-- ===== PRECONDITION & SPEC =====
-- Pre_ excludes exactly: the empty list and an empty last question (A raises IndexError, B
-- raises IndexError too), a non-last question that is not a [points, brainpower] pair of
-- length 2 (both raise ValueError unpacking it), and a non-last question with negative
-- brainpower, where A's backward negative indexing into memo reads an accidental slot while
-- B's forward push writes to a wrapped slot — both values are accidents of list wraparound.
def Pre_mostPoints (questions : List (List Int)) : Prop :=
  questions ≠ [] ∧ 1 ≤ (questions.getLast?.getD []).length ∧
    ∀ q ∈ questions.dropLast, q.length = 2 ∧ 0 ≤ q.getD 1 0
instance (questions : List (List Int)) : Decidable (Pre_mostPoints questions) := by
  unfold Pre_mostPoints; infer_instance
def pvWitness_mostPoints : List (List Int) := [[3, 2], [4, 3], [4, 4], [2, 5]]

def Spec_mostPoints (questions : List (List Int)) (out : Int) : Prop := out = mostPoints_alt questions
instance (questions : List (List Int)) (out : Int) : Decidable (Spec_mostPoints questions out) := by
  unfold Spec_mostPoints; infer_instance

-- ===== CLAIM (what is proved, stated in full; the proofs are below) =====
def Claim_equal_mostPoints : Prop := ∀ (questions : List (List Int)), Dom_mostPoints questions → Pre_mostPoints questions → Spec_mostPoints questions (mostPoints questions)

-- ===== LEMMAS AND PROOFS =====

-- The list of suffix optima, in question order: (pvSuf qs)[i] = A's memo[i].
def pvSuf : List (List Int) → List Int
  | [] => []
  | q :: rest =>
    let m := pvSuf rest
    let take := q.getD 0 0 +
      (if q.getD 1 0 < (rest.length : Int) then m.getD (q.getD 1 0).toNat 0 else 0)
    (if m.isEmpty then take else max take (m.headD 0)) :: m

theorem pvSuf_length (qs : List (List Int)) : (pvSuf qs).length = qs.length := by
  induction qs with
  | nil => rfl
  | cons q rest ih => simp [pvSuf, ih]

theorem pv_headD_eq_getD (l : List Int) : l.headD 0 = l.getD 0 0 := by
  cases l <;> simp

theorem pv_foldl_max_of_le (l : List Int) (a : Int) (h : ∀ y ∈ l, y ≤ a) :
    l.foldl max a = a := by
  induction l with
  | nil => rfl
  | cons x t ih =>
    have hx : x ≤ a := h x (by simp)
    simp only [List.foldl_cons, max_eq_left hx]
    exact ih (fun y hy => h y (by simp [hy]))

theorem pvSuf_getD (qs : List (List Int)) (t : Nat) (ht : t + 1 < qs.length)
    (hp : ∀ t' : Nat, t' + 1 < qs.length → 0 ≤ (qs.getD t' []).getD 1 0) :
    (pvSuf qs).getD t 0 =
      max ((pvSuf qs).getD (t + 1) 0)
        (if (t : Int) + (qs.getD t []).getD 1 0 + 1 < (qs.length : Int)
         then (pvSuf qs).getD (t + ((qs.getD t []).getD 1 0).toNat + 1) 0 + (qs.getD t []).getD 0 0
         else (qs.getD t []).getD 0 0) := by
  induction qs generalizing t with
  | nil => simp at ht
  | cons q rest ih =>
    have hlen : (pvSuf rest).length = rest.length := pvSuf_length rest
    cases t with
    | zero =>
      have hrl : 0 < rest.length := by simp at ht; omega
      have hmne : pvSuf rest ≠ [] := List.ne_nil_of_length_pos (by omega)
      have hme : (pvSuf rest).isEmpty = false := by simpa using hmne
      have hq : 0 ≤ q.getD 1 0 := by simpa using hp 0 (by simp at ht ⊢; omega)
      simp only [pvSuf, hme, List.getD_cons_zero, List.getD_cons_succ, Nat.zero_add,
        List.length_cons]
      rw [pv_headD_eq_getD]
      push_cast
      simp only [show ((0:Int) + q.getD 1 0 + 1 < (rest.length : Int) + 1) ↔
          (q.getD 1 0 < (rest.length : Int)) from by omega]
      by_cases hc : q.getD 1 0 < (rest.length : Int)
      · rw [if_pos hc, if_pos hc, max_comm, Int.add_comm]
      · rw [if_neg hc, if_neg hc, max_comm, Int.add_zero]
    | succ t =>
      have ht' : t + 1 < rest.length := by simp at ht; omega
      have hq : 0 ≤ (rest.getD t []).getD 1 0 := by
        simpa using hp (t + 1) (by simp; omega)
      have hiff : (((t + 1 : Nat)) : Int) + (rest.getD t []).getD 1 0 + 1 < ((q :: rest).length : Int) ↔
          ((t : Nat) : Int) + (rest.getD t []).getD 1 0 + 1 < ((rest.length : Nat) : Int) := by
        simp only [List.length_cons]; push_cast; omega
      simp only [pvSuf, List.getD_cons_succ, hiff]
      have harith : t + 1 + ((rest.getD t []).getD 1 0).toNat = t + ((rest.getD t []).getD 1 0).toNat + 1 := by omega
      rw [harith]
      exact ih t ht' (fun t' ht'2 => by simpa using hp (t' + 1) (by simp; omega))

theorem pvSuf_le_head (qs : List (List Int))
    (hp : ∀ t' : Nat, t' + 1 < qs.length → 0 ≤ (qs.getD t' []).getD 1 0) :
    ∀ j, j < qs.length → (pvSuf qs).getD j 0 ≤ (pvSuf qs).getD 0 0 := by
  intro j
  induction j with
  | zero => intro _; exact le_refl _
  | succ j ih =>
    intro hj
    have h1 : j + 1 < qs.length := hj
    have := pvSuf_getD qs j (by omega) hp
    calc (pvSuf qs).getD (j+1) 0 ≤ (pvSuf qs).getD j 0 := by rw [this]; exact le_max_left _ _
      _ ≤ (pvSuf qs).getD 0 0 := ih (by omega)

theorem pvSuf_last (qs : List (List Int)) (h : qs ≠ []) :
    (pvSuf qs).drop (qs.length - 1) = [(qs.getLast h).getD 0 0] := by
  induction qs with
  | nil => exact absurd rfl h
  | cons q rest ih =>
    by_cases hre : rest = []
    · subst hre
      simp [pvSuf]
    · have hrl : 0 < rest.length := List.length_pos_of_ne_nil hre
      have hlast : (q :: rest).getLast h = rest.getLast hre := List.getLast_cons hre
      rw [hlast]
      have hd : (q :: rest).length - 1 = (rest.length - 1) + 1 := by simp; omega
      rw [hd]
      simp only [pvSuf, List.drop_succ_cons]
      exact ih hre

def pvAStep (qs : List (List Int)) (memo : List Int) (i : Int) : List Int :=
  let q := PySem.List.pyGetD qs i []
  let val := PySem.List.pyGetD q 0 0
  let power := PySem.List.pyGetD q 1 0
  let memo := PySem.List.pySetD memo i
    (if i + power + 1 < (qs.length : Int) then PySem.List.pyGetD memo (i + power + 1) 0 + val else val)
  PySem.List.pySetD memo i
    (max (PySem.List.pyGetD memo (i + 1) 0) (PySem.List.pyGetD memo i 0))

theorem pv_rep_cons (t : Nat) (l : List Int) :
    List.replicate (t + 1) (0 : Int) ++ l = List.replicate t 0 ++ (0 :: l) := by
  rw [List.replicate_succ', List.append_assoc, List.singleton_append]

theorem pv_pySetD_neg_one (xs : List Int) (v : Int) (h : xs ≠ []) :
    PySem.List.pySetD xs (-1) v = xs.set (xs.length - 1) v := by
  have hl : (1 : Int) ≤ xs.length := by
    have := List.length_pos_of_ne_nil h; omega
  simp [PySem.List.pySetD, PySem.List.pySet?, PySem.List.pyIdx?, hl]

__TASK INSTRUCTIONS__:
When the word "then" appears in a line of the listing, pull that line out.

__PROBLEM SOLUTION__:
      (if q.getD 1 0 < (rest.length : Int) then m.getD (q.getD 1 0).toNat 0 else 0)
    (if m.isEmpty then take else max take (m.headD 0)) :: m
         then (pvSuf qs).getD (t + ((qs.getD t []).getD 1 0).toNat + 1) 0 + (qs.getD t []).getD 0 0
    (if i + power + 1 < (qs.length : Int) then PySem.List.pyGetD memo (i + power + 1) 0 + val else val)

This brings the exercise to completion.